What needs to be done >> Within this listing, how many lines carry the string "stated"? State the number only.

Records provided >>
-- pv_equiv track=rewrite | github.com/wangweikang/StydyPython | fake.py | chance_slice
-- ===== SOURCE A (Python) =====
-- def chance_slice(result):
--     weight_sum = 0
--     segments = []
--     for ret in result:
--         weight_sum += ret[0]
--     for i in range(len(result)):
--         if i == 0:
--             segments.append((0, result[0][0]))
--         else:
--             segments.append((segments[i - 1][1], segments[i - 1][1] + result[i][0]))
--     return segments, weight_sum
-- ===== SOURCE B (Python) =====
-- def chance_slice(result):
--     segments = []
--     acc = 0
--     for ret in result:
--         segments.append((acc, acc + ret[0]))
--         acc += ret[0]
--     return segments, acc
-- ===== Notes on version B (the rewrite author's own statement) =====
-- stated objective: simpler
-- what changed: Replaced A's two passes (a summing loop plus an indexed loop that reads cumulative bounds back out of segments[i-1][1]) with one pass threading a scalar running accumulator that yields both the segments and the total.
import Mathlib
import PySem

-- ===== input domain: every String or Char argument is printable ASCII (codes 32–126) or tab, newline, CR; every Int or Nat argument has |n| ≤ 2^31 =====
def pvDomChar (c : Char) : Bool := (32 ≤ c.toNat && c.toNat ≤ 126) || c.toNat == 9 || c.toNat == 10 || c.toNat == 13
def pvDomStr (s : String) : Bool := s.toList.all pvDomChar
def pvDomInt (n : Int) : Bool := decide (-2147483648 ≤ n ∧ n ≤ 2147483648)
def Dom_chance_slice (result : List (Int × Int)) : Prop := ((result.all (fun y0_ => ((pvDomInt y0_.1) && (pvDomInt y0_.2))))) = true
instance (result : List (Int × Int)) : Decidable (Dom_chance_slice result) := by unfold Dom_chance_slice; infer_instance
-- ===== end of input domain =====

-- B replaces A's two passes (sum, then an indexed loop reading segments[i-1][1]) by one
-- accumulator-threaded pass; same cost, simpler state (objective: simpler).

-- ===== PORT A =====
-- indices 0 and i-1 / i are always in range in Python, so pyGetD with a default is exact here
def chance_slice (result : List (Int × Int)) : (List (Int × Int)) × Int :=
  let weight_sum := result.foldl (fun s ret => s + ret.1) 0
  let segments := (PySem.List.pyRange 0 (result.length : Int) 1).foldl
    (fun segs i =>
      if i = 0 then
        segs ++ [((0 : Int), (PySem.List.pyGetD result 0 ((0:Int),(0:Int))).1)]
      else
        segs ++ [((PySem.List.pyGetD segs (i - 1) ((0:Int),(0:Int))).2,
                  (PySem.List.pyGetD segs (i - 1) ((0:Int),(0:Int))).2
                    + (PySem.List.pyGetD result i ((0:Int),(0:Int))).1)]) []
  (segments, weight_sum)

-- ===== PORT B =====
def chance_slice_alt (result : List (Int × Int)) : (List (Int × Int)) × Int :=
  result.foldl (fun p ret => (p.1 ++ [(p.2, p.2 + ret.1)], p.2 + ret.1)) ([], 0)

-- ===== PRECONDITION & SPEC =====
def Spec_chance_slice (result : List (Int × Int)) (out : (List (Int × Int)) × Int) : Prop := out = chance_slice_alt result
instance (result : List (Int × Int)) (out : (List (Int × Int)) × Int) : Decidable (Spec_chance_slice result out) := by unfold Spec_chance_slice; infer_instance

-- ===== CLAIM (what is proved, stated in full; the proofs are below) =====
def Claim_equal_chance_slice : Prop := ∀ (result : List (Int × Int)), Dom_chance_slice result → Spec_chance_slice result (chance_slice result)

-- ===== LEMMAS AND PROOFS =====

-- the list of segments B builds when starting from accumulator acc
def segsOf : List (Int × Int) → Int → List (Int × Int)
  | [], _ => []
  | r :: rs, acc => (acc, acc + r.1) :: segsOf rs (acc + r.1)

-- sum of the weights (first components)
def sumW (l : List (Int × Int)) : Int := (l.map Prod.fst).sum

theorem sumW_append_singleton (l : List (Int × Int)) (r : Int × Int) :
    sumW (l ++ [r]) = sumW l + r.1 := by
  simp [sumW]

theorem length_segsOf (l : List (Int × Int)) (acc : Int) :
    (segsOf l acc).length = l.length := by
  induction l generalizing acc with
  | nil => rfl
  | cons x xs ih => simp [segsOf, ih]

theorem segsOf_append (xs : List (Int × Int)) (r : Int × Int) (acc : Int) :
    segsOf (xs ++ [r]) acc = segsOf xs acc ++ [(acc + sumW xs, acc + sumW xs + r.1)] := by
  induction xs generalizing acc with
  | nil => simp [segsOf, sumW]
  | cons x xs ih =>
    simp only [List.cons_append, segsOf, ih, sumW, List.map_cons, List.sum_cons]
    ring_nf

theorem altFold (l : List (Int × Int)) (segs : List (Int × Int)) (acc : Int) :
    l.foldl (fun p ret => (p.1 ++ [(p.2, p.2 + ret.1)], p.2 + ret.1)) (segs, acc)
      = (segs ++ segsOf l acc, acc + sumW l) := by
  induction l generalizing segs acc with
  | nil => simp [segsOf, sumW]
  | cons x xs ih =>
    simp only [List.foldl_cons, ih, segsOf, sumW, List.map_cons, List.sum_cons]
    simp [add_assoc]

theorem sumFold (l : List (Int × Int)) (a : Int) :
    l.foldl (fun s ret => s + ret.1) a = a + sumW l := by
  induction l generalizing a with
  | nil => simp [sumW]
  | cons x xs ih => simp [List.foldl_cons, ih, sumW, add_assoc]

theorem aLoop (l : List (Int × Int)) (n : Nat) (hn : n ≤ l.length) :
    (PySem.List.pyRange 0 (n : Int) 1).foldl
      (fun segs i =>
        if i = 0 then
          segs ++ [((0 : Int), (PySem.List.pyGetD l 0 ((0:Int),(0:Int))).1)]
        else
          segs ++ [((PySem.List.pyGetD segs (i - 1) ((0:Int),(0:Int))).2,
                    (PySem.List.pyGetD segs (i - 1) ((0:Int),(0:Int))).2
                      + (PySem.List.pyGetD l i ((0:Int),(0:Int))).1)]) []
      = segsOf (l.take n) 0 := by
  induction n with
  | zero => simp [PySem.List.pyRange_one_eq_nil, segsOf]
  | succ m ih =>
    have hm : m ≤ l.length := Nat.le_of_succ_le hn
    have hmlt : m < l.length := hn
    have hsplit : PySem.List.pyRange 0 ((m + 1 : Nat) : Int) 1
        = PySem.List.pyRange 0 (m : Int) 1 ++ [(m : Int)] := by
      push_cast
      exact PySem.List.pyRange_one_succ_right (by positivity)
    rw [hsplit, List.foldl_append, ih hm]
    have htake : l.take (m + 1) = l.take m ++ [l[m]] := by
      rw [List.take_add_one]
      simp [List.getElem?_eq_getElem hmlt]
    cases m with
    | zero =>
      simp only [List.foldl_cons, List.foldl_nil]
      obtain ⟨r, rs, rfl⟩ : ∃ r rs, l = r :: rs := by
        cases l with
        | nil => simp at hmlt
        | cons r rs => exact ⟨r, rs, rfl⟩
      simp [segsOf, PySem.List.pyGetD_zero_cons]
    | succ k =>
      have hkl : k < l.length := by omega
      have hk1l : k + 1 < l.length := hmlt
      have htakek : l.take (k + 1) = l.take k ++ [l[k]] := by
        rw [List.take_add_one]
        simp [List.getElem?_eq_getElem hkl]
      rw [htake, htakek]
      simp only [segsOf_append, sumW_append_singleton, List.foldl_cons, List.foldl_nil]
      have hne : ((k + 1 : Nat) : Int) ≠ 0 := by positivity
      rw [if_neg hne]
      have hidx : ((k + 1 : Nat) : Int) - 1 = ((k : Nat) : Int) := by push_cast; ring
      have hlen : (segsOf (l.take k) 0).length = k := by
        rw [length_segsOf, List.length_take]; omega
      have hget : PySem.List.pyGetD
          (segsOf (l.take k) 0 ++ [((0:Int) + sumW (l.take k), (0:Int) + sumW (l.take k) + (l[k]).1)])
          (((k + 1 : Nat) : Int) - 1) ((0:Int),(0:Int))
          = ((0:Int) + sumW (l.take k), (0:Int) + sumW (l.take k) + (l[k]).1) := by
        rw [hidx, PySem.List.pyGetD_natCast]
        simp [List.getD, hlen]
      rw [hget]
      have hgetl : PySem.List.pyGetD l ((k + 1 : Nat) : Int) ((0:Int),(0:Int)) = l[k+1] := by
        rw [PySem.List.pyGetD_natCast]
        simp [List.getD, List.getElem?_eq_getElem hk1l]
      rw [hgetl]
      simp [add_assoc]

-- ===== VERDICT (by name: the statement is the Claim_ definition above) =====
theorem chance_slice_spec : Claim_equal_chance_slice := by
  intro result _
  unfold Spec_chance_slice chance_slice chance_slice_alt
  rw [altFold, aLoop result result.length le_rfl, sumFold]
  simp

Answer space >> 2